Activity: Please state the number of lines in the records below that contain the string "input", and nothing further.

Saved entries
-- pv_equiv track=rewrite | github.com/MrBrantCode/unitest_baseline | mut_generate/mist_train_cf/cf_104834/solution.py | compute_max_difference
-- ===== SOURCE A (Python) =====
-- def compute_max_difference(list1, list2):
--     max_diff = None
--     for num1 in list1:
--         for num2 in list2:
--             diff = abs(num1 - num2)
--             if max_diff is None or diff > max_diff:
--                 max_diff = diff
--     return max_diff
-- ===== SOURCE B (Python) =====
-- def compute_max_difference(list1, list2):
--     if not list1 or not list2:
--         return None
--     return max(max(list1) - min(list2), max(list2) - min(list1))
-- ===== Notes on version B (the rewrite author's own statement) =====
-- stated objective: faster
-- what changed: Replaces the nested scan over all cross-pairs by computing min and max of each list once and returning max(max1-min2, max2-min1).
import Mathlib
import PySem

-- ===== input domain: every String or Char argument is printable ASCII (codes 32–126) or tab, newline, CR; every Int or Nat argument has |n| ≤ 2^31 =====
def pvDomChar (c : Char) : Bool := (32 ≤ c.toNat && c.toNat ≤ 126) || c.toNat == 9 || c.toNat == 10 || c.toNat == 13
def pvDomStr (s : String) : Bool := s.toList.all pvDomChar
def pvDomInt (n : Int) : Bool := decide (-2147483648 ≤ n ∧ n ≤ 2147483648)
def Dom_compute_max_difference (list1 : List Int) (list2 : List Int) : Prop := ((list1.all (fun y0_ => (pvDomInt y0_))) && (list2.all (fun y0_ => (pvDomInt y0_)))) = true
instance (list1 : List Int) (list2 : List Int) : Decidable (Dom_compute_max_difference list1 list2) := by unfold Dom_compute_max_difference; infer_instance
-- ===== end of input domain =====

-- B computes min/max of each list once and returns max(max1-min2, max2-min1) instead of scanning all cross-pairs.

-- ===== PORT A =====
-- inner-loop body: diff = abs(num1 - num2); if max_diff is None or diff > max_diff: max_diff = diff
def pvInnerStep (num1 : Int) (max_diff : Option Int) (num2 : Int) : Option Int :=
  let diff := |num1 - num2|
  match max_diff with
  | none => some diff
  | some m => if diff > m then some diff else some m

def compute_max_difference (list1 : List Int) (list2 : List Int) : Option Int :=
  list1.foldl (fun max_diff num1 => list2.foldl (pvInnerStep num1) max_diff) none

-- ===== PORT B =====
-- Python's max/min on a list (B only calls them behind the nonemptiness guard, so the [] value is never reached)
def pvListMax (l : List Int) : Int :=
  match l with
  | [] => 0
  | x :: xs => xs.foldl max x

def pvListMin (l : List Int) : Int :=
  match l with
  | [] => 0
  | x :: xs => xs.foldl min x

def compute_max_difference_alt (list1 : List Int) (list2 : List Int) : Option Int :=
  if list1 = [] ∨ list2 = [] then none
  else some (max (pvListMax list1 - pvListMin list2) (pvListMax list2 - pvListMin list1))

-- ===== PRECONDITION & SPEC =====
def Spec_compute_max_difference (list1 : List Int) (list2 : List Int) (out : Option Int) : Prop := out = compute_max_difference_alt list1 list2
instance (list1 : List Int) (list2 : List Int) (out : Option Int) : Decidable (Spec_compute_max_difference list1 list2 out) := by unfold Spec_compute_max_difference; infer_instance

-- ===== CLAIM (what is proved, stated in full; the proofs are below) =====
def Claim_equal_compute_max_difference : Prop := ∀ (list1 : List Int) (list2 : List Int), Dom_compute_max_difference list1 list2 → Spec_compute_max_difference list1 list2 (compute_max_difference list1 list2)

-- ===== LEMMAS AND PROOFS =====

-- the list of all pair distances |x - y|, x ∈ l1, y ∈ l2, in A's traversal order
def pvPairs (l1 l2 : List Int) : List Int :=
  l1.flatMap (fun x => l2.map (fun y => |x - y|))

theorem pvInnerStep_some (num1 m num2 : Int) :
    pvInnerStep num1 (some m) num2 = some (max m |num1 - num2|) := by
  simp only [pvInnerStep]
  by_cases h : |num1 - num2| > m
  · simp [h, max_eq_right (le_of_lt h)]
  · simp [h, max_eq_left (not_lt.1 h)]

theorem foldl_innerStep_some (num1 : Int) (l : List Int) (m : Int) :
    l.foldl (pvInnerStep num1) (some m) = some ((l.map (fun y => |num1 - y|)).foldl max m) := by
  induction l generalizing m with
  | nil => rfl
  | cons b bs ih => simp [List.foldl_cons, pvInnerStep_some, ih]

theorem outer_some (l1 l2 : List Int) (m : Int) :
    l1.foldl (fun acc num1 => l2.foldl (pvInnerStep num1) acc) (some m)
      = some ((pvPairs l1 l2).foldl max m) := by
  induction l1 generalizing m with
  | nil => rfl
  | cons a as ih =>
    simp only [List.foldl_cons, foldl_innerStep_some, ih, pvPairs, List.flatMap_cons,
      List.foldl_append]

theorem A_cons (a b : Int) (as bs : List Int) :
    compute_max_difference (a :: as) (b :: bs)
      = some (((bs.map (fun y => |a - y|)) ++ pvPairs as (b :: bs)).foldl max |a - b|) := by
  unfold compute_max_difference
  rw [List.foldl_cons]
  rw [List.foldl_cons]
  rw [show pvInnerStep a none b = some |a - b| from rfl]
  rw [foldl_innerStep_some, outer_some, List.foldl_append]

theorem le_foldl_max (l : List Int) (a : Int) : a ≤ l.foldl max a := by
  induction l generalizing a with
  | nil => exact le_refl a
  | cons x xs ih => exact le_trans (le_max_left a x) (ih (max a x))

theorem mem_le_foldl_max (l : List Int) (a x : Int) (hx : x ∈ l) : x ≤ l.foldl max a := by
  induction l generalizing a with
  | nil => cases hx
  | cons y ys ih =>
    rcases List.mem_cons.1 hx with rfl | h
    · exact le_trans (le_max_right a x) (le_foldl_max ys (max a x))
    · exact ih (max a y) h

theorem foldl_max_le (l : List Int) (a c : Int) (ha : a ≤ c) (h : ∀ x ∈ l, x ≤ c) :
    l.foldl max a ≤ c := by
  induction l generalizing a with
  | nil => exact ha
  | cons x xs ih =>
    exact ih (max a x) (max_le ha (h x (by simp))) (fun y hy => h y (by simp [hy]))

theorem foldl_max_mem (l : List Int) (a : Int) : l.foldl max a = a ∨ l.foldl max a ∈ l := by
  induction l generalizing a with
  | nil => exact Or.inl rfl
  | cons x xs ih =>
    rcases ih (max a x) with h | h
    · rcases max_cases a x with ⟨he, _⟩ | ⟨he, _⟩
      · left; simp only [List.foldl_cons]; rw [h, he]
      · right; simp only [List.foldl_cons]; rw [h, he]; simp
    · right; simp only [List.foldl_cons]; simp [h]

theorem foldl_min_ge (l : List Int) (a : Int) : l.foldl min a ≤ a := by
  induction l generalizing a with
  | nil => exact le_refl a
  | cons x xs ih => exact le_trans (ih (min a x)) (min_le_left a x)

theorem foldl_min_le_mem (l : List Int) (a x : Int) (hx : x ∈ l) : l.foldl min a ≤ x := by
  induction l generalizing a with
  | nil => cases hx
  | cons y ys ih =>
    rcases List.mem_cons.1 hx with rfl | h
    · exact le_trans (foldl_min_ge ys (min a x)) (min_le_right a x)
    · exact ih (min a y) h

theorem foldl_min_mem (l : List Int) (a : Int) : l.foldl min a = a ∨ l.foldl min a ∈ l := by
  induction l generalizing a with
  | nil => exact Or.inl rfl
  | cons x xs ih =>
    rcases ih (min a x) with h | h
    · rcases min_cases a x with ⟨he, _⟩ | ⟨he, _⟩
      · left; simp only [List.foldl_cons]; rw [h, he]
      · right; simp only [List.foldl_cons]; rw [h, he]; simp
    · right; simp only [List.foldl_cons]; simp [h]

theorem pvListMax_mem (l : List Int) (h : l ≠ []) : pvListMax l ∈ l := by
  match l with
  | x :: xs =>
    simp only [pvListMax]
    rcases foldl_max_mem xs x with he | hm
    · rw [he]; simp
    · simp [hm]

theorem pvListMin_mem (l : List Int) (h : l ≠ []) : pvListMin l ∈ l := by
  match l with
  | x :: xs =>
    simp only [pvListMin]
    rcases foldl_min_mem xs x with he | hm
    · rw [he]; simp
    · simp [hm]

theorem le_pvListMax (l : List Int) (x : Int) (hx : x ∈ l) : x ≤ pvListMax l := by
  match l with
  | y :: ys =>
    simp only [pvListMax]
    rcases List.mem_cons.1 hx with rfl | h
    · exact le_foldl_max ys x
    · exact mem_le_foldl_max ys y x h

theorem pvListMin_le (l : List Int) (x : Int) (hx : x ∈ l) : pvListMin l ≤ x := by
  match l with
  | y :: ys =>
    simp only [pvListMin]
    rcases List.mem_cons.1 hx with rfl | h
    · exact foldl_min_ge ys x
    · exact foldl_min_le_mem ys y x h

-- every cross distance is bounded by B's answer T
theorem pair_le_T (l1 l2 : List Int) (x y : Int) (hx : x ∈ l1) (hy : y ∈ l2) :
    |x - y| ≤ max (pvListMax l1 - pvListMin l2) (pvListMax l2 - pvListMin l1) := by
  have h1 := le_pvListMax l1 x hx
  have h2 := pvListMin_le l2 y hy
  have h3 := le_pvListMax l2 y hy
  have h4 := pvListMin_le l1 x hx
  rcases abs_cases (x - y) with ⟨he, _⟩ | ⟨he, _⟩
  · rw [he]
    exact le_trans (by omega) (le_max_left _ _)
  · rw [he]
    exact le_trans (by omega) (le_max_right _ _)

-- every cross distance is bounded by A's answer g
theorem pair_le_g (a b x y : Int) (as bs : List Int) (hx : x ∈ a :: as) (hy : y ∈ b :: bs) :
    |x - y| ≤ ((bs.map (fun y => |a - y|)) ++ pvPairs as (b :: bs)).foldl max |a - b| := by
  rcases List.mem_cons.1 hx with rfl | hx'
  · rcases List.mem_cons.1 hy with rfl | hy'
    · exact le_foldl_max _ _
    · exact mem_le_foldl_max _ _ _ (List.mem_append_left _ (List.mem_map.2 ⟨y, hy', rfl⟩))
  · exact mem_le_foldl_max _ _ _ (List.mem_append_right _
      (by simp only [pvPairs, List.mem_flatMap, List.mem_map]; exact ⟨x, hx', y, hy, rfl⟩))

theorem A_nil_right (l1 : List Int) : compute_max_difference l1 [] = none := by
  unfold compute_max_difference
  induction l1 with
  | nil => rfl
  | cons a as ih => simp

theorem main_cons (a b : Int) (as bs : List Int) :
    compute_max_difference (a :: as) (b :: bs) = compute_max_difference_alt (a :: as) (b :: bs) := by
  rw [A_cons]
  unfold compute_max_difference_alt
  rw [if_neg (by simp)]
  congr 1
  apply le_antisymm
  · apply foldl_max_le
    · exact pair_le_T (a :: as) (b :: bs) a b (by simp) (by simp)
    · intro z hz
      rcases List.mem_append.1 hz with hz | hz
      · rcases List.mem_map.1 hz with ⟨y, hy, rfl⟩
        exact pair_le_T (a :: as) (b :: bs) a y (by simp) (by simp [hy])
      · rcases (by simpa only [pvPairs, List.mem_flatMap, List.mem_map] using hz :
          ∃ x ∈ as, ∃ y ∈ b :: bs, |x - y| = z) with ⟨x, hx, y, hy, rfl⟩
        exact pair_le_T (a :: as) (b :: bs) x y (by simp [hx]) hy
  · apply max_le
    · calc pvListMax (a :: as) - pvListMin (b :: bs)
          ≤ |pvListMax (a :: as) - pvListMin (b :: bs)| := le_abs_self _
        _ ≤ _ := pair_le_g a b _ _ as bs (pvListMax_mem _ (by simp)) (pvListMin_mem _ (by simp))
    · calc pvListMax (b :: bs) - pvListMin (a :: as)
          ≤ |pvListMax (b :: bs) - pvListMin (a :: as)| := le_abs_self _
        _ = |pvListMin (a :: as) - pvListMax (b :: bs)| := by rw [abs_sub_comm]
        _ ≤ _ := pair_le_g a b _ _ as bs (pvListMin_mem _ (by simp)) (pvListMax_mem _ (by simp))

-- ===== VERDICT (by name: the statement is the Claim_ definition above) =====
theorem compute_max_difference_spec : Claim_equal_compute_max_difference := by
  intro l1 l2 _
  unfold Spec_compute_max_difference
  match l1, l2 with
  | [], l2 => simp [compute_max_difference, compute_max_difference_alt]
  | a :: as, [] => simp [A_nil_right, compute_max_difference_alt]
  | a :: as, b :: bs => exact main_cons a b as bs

Exercise answer: 2